E-Mails mit fragwürdigem Inhalt haben nur ein Ziel: Das Geld der Kunden. 40 fielen zuletzt darauf ein. Schaden entstand keiner. Aber das muss nicht immer so sein.

Die PushTAN ist eine feine Sache, die aber auch Gauner schon für sich entdeckt haben.
Die PushTAN ist eine feine Sache, die aber auch Gauner schon für sich entdeckt haben. © dpa-Zentralbild

Die Gauner stellen sich schnell auf Veränderungen ein. Seit es die Push-TAN bei der Sparkasse gibt, haben sie die auch für sich und ihre Gaunereien entdeckt. Mit Mails zum Betreff "Ihre S-PushTAN App-Registrierung läuft bald ab und wird gesperrt" wollen sie Angst machen, verunsichern und vor allem, an Daten kommen, die ihnen dann ermöglichen, Konten leerzuräumen. Sie versuchen, sich über gefälschte Links Passwörter zu ergaunern, um dann Zugang zu den Konten zu bekommen. Beliebt sind auch E-Mails bzw. Nachrichten wie "Ihr Konto wurde vorübergehend gesperrt" oder "Sie müssen Ihre Zugangsdaten aktualisieren" enthalten.

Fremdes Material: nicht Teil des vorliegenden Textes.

-- pv_equiv track=rewrite | github.com/tomik420z/encoding | lib/primary_tools.py | txt_2_int_nums
-- ===== SOURCE A (Python) =====
-- def txt_2_int_nums(message, block_size):
--
--     hash_sums = []
--     i = 0
--     p = len(message) // block_size
--     for j in range(p + 1):
--         curr_sum = 0
--         for i in range(block_size):
--             if j * block_size + i >= len(message):
--                 break
--             curr_sum += ord(message[j * block_size + i]) * (256 ** i)
--         if curr_sum > 0:
--             hash_sums.append(curr_sum)
--
--     return hash_sums
-- ===== SOURCE B (Python) =====
-- def txt_2_int_nums(message, block_size):
--     hash_sums = []
--     for k in range(0, len(message), block_size):
--         v = 0
--         for c in reversed(message[k:k + block_size]):
--             v = v * 256 + ord(c)
--         if v > 0:
--             hash_sums.append(v)
--     return hash_sums
-- ===== Notes on version B (the rewrite author's own statement) =====
-- stated objective: faster
-- what changed: Chunk the message with range(0, len, block_size) and compute each block's base-256 value by a Horner accumulation over the reversed slice, instead of A's index-arithmetic inner loop with break that builds a fresh 256**i power for every character (plus an extra empty j=p iteration).
import Mathlib
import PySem

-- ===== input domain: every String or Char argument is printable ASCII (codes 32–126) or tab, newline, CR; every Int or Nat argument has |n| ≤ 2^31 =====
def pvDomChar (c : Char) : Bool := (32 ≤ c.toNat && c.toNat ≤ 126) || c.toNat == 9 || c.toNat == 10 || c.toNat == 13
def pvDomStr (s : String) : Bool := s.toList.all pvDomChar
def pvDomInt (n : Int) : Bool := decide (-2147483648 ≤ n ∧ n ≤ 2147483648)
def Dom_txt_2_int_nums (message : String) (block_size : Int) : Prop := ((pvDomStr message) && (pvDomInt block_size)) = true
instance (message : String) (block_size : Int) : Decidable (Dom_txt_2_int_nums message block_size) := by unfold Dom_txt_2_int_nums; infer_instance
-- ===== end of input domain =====

-- B re-chunks the message with range(0, len, block_size) and evaluates each block by a
-- reversed Horner accumulation instead of A's index/break inner loop with 256**i powers;
-- objective: faster (measured). Pre_ excludes only block_size = 0, where A raises ZeroDivisionError.


-- ===== PORT A =====
-- inner 'for i in range(block_size): if j*block_size+i >= len(message): break; curr_sum += ord(...)*(256**i)'
-- (start = j*block_size is passed precomputed; fuel counts the remaining range(block_size) iterations)
def txtInner (chars : List Char) (start : Int) : Nat → Nat → Int → Int
  | 0, _, acc => acc
  | fuel+1, i, acc =>
    if start + (i : Int) ≥ (chars.length : Int) then acc
    else
      match PySem.List.pyGet? chars (start + (i : Int)) with
      | some c => txtInner chars start fuel (i+1) (acc + (c.toNat : Int) * 256 ^ i)
      | none => acc

def txt_2_int_nums (message : String) (block_size : Int) : List Int :=
  let chars := message.toList
  let p := PySem.Int.floordiv (chars.length : Int) block_size
  (PySem.List.pyRange 0 (p + 1) 1).foldl
    (fun hash_sums j =>
      let curr_sum := txtInner chars (j * block_size) block_size.toNat 0 0
      if curr_sum > 0 then hash_sums ++ [curr_sum] else hash_sums) []

-- ===== PORT B =====
def txt_2_int_nums_alt (message : String) (block_size : Int) : List Int :=
  let chars := message.toList
  (PySem.List.pyRange 0 (chars.length : Int) block_size).foldl
    (fun hash_sums k =>
      let v := ((PySem.List.slice chars (some k) (some (k + block_size))).reverse).foldl
                 (fun v c => v * 256 + (c.toNat : Int)) 0
      if v > 0 then hash_sums ++ [v] else hash_sums) []

-- ===== PRECONDITION & SPEC =====
-- Pre_ excludes exactly block_size = 0, where Python A raises ZeroDivisionError.
def Pre_txt_2_int_nums (message : String) (block_size : Int) : Prop := block_size ≠ 0
instance (message : String) (block_size : Int) : Decidable (Pre_txt_2_int_nums message block_size) := by unfold Pre_txt_2_int_nums; infer_instance
def pvWitness_txt_2_int_nums : String × Int := ("hello", 2)

def Spec_txt_2_int_nums (message : String) (block_size : Int) (out : List Int) : Prop := out = txt_2_int_nums_alt message block_size
instance (message : String) (block_size : Int) (out : List Int) : Decidable (Spec_txt_2_int_nums message block_size out) := by unfold Spec_txt_2_int_nums; infer_instance

-- ===== CLAIM (what is proved, stated in full; the proofs are below) =====
def Claim_equal_txt_2_int_nums : Prop := ∀ (message : String) (block_size : Int), Dom_txt_2_int_nums message block_size → Pre_txt_2_int_nums message block_size → Spec_txt_2_int_nums message block_size (txt_2_int_nums message block_size)

-- ===== LEMMAS AND PROOFS =====

-- base-256 little-endian value of a block
def pvVal (l : List Char) : Int := l.foldr (fun c v => v * 256 + (c.toNat : Int)) 0

def pvChunk (chars : List Char) (bn k : Nat) : List Char := (chars.drop (bn * k)).take bn

theorem pvVal_nil : pvVal [] = 0 := rfl

theorem pvVal_cons (c : Char) (l : List Char) : pvVal (c :: l) = pvVal l * 256 + (c.toNat : Int) := rfl

theorem pv_foldl_congr {α β : Type} (l : List α) (f g : β → α → β) (init : β)
    (h : ∀ acc x, f acc x = g acc x) : l.foldl f init = l.foldl g init := by
  have : f = g := funext fun a => funext fun b => h a b
  rw [this]

-- the append-if fold is filter-then-map
theorem pv_foldl_filt {α : Type} (f : α → Int) (l : List α) (acc : List Int) :
    l.foldl (fun a x => if f x > 0 then a ++ [f x] else a) acc
      = acc ++ (l.filter (fun x => decide (0 < f x))).map f := by
  induction l generalizing acc with
  | nil => simp
  | cons x t ih =>
    simp only [List.foldl_cons, List.filter_cons]
    by_cases h : 0 < f x
    · simp [h, ih, List.append_assoc]
    · simp [h, ih]

-- A's inner loop computes the little-endian value of the fuel-bounded tail chunk
theorem txtInner_spec (chars : List Char) :
    ∀ (fuel s i : Nat) (acc : Int),
      txtInner chars (s : Int) fuel i acc
        = acc + 256 ^ i * pvVal ((chars.drop (s + i)).take fuel) := by
  intro fuel
  induction fuel with
  | zero => intro s i acc; simp [txtInner, pvVal_nil]
  | succ f ih =>
    intro s i acc
    by_cases h : chars.length ≤ s + i
    · have hge : (s : Int) + (i : Int) ≥ (chars.length : Int) := by exact_mod_cast h
      have hnil : chars.drop (s + i) = [] := List.drop_eq_nil_of_le h
      simp [txtInner, hge, hnil, pvVal_nil]
    · push_neg at h
      have hlt : ¬ ((s : Int) + (i : Int) ≥ (chars.length : Int)) := by
        push_neg; exact_mod_cast h
      have hcast : (s : Int) + (i : Int) = ((s + i : Nat) : Int) := by push_cast; ring
      have hget : PySem.List.pyGet? chars ((s : Int) + (i : Int)) = some chars[s + i] := by
        rw [hcast, PySem.List.pyGet?_natCast, List.getElem?_eq_getElem h]
      have hdrop : chars.drop (s + i) = chars[s + i] :: chars.drop (s + i + 1) :=
        List.drop_eq_getElem_cons h
      have hrec := ih s (i + 1) (acc + (chars[s + i].toNat : Int) * 256 ^ i)
      simp only [txtInner, hlt, if_false, hget]
      rw [hrec, hdrop]
      have hsi : s + (i + 1) = s + i + 1 := by omega
      rw [hsi, List.take_succ_cons, pvVal_cons]
      ring

-- A's per-j value, for j = k (a natural number): the value of the k-th chunk
theorem pvA_elem (chars : List Char) (bn : Nat) (k : Nat) :
    txtInner chars ((k : Int) * (bn : Int)) bn 0 0 = pvVal (pvChunk chars bn k) := by
  have hcast : ((k : Int) * (bn : Int)) = ((k * bn : Nat) : Int) := by push_cast; ring
  rw [hcast, txtInner_spec chars bn (k * bn) 0 0]
  simp [pvChunk, Nat.mul_comm]

-- B's per-k value, for k = bn * j: the value of the j-th chunk
theorem pvB_elem (chars : List Char) (bn : Nat) (k : Nat) :
    ((PySem.List.slice chars (some ((bn : Int) * (k : Int)))
        (some ((bn : Int) * (k : Int) + (bn : Int)))).reverse).foldl
        (fun v c => v * 256 + (c.toNat : Int)) 0 = pvVal (pvChunk chars bn k) := by
  have h2 : ((bn : Int) * (k : Int) + (bn : Int)) = ((bn * k + bn : Nat) : Int) := by
    push_cast; ring
  have h1 : ((bn : Int) * (k : Int)) = ((bn * k : Nat) : Int) := by push_cast; ring
  rw [h2, h1, PySem.List.slice_natCast, List.foldl_reverse]
  have h3 : bn * k + bn - bn * k = bn := by omega
  rw [h3]
  rfl

-- ceiling division in terms of floor division
theorem pv_ceil_div (bn m : Nat) (hbn : 0 < bn) :
    (m + bn - 1) / bn = if bn ∣ m then m / bn else m / bn + 1 := by
  by_cases hd : bn ∣ m
  · rw [if_pos hd]
    obtain ⟨q, rfl⟩ := hd
    have h1 : bn * q + bn - 1 = bn * q + (bn - 1) := by omega
    rw [h1, Nat.mul_add_div hbn, Nat.div_eq_of_lt (by omega), Nat.mul_div_cancel_left q hbn]
    omega
  · rw [if_neg hd]
    have hr : 0 < m % bn := Nat.pos_of_ne_zero (fun h => hd (Nat.dvd_of_mod_eq_zero h))
    have hex : ∃ q r, r < bn ∧ 0 < r ∧ m = bn * q + r :=
      ⟨m / bn, m % bn, Nat.mod_lt m hbn, hr, (Nat.div_add_mod m bn).symm⟩
    obtain ⟨q, r, hltr, hrpos, rfl⟩ := hex
    have hb1 : bn * (q + 1) = bn * q + bn := by ring
    have h1 : bn * q + r + bn - 1 = bn * (q + 1) + (r - 1) := by omega
    rw [h1, Nat.mul_add_div hbn, Nat.div_eq_of_lt (by omega),
      Nat.mul_add_div hbn, Nat.div_eq_of_lt hltr]

-- the empty trailing chunk (k = m / bn when bn ∣ m) has value 0
theorem pv_chunk_dvd_nil (chars : List Char) (bn : Nat) (hd : bn ∣ chars.length) :
    pvChunk chars bn (chars.length / bn) = [] := by
  unfold pvChunk
  rw [Nat.mul_div_cancel' hd, List.drop_length, List.take_nil]

-- ===== VERDICT (by name: the statement is the Claim_ definition above) =====
theorem txt_2_int_nums_spec : Claim_equal_txt_2_int_nums := by
  intro message block_size _ hpre
  unfold Spec_txt_2_int_nums txt_2_int_nums txt_2_int_nums_alt
  simp only []
  set chars := message.toList with hchars
  rcases lt_trichotomy block_size 0 with hneg | hz | hpos
  · -- negative step: A's inner loop runs zero iterations (fuel 0), B's range is empty
    have hfuel : block_size.toNat = 0 := Int.toNat_of_nonpos hneg.le
    have hB : PySem.List.pyRange 0 (chars.length : Int) block_size = [] := by
      unfold PySem.List.pyRange
      simp [hpre, not_lt.mpr hneg.le, not_lt.mpr (Int.natCast_nonneg chars.length)]
    rw [hB, hfuel]
    simp only [txtInner, List.foldl_nil]
    have hconst : ∀ l : List Int, l.foldl
        (fun hash_sums (_ : Int) => if (0 : Int) > 0 then hash_sums ++ [(0 : Int)] else hash_sums)
        ([] : List Int) = [] := by
      intro l; induction l with
      | nil => rfl
      | cons x t ih => simpa using ih
    exact hconst _
  · exact absurd hz hpre
  · -- positive step
    obtain ⟨bn, rfl⟩ : ∃ bn : Nat, block_size = (bn : Int) :=
      ⟨block_size.toNat, (Int.toNat_of_nonneg hpos.le).symm⟩
    have hbn : 0 < bn := by exact_mod_cast hpos
    set m := chars.length with hm
    -- A side: range(p+1) with p = m // bn
    have hfd : PySem.Int.floordiv (m : Int) (bn : Int) = ((m / bn : Nat) : Int) :=
      PySem.Int.floordiv_natCast m bn
    have hA1 : ((m / bn : Nat) : Int) + 1 = ((m / bn + 1 : Nat) : Int) := by push_cast; ring
    rw [hfd, hA1, PySem.List.pyRange_zero_natCast, List.foldl_map]
    -- B side: range(0, m, bn)
    have hcnt : PySem.List.pyRange 0 (m : Int) (bn : Int)
        = (List.range ((m + bn - 1) / bn)).map (fun k : Nat => (bn : Int) * (k : Int)) := by
      rw [PySem.List.pyRange_of_pos 0 (m : Int) hpos]
      by_cases hm0 : 0 < m
      · have h0m : (0 : Int) < (m : Int) := by exact_mod_cast hm0
        rw [if_pos h0m]
        have hc : ((m : Int) - 0 + (bn : Int) - 1) = ((m + bn - 1 : Nat) : Int) := by
          push_cast; omega
        rw [hc, ← Int.natCast_div, Int.toNat_natCast]
        exact List.map_congr_left (fun k _ => by push_cast; ring)
      · have hm0' : m = 0 := by omega
        have hnl : ¬ ((0 : Int) < (m : Int)) := by simp [hm0']
        rw [if_neg hnl]
        have hz0 : (m + bn - 1) / bn = 0 := by
          rw [hm0']; exact Nat.div_eq_of_lt (by omega)
        rw [hz0]
        simp
    rw [hcnt, List.foldl_map]
    -- both folds are filter-map folds over Nat ranges of chunk values
    have eA : (List.range (m / bn + 1)).foldl
        (fun (x : List Int) (y : Nat) =>
          if txtInner chars ((y : Int) * (bn : Int)) ((bn : Int)).toNat 0 0 > 0
          then x ++ [txtInner chars ((y : Int) * (bn : Int)) ((bn : Int)).toNat 0 0] else x) []
        = ((List.range (m / bn + 1)).filter
            (fun k => decide (0 < pvVal (pvChunk chars bn k)))).map
            (fun k => pvVal (pvChunk chars bn k)) := by
      rw [pv_foldl_congr _ _
        (fun (x : List Int) (y : Nat) =>
          if pvVal (pvChunk chars bn y) > 0 then x ++ [pvVal (pvChunk chars bn y)] else x) _
        (fun a k => by rw [Int.toNat_natCast, pvA_elem chars bn k])]
      exact pv_foldl_filt (fun k => pvVal (pvChunk chars bn k)) _ []
    have eB : (List.range ((m + bn - 1) / bn)).foldl
        (fun (x : List Int) (y : Nat) =>
          if ((PySem.List.slice chars (some ((bn : Int) * (y : Int)))
                (some ((bn : Int) * (y : Int) + (bn : Int)))).reverse).foldl
                (fun v c => v * 256 + (c.toNat : Int)) 0 > 0
          then x ++ [((PySem.List.slice chars (some ((bn : Int) * (y : Int)))
                (some ((bn : Int) * (y : Int) + (bn : Int)))).reverse).foldl
                (fun v c => v * 256 + (c.toNat : Int)) 0] else x) []
        = ((List.range ((m + bn - 1) / bn)).filter
            (fun k => decide (0 < pvVal (pvChunk chars bn k)))).map
            (fun k => pvVal (pvChunk chars bn k)) := by
      rw [pv_foldl_congr _ _
        (fun (x : List Int) (y : Nat) =>
          if pvVal (pvChunk chars bn y) > 0 then x ++ [pvVal (pvChunk chars bn y)] else x) _
        (fun a k => by rw [pvB_elem chars bn k])]
      exact pv_foldl_filt (fun k => pvVal (pvChunk chars bn k)) _ []
    rw [eA, eB]
    -- the two Nat ranges give the same filtered list
    rw [pv_ceil_div bn m hbn]
    by_cases hd : bn ∣ m
    · rw [if_pos hd]
      have hq : (List.range (m / bn + 1)).filter
            (fun k => decide (0 < pvVal (pvChunk chars bn k)))
          = (List.range (m / bn)).filter
            (fun k => decide (0 < pvVal (pvChunk chars bn k)))
          ++ [m / bn].filter (fun k => decide (0 < pvVal (pvChunk chars bn k))) := by
        rw [← List.filter_append, ← List.range_succ]
      rw [hq]
      have hnilc : pvChunk chars bn (m / bn) = [] := pv_chunk_dvd_nil chars bn hd
      simp [hnilc, pvVal_nil]
    · rw [if_neg hd]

Im Notfall sofort anrufen, auch am Wochenende

Die dringend klingende E-Mail lockt die Kunden dann über einen Link auf täuschend echt aussehende Kopien der originalen Website. Auf den manipulierten Seiten sollen Sie dann Geheimzahl (PIN) oder Einmalpasswort (TAN) eingeben. Vermeintlich, um Ihr Konto wieder freizuschalten. Stattdessen erbeuten die Datendiebe hochsensible Informationen.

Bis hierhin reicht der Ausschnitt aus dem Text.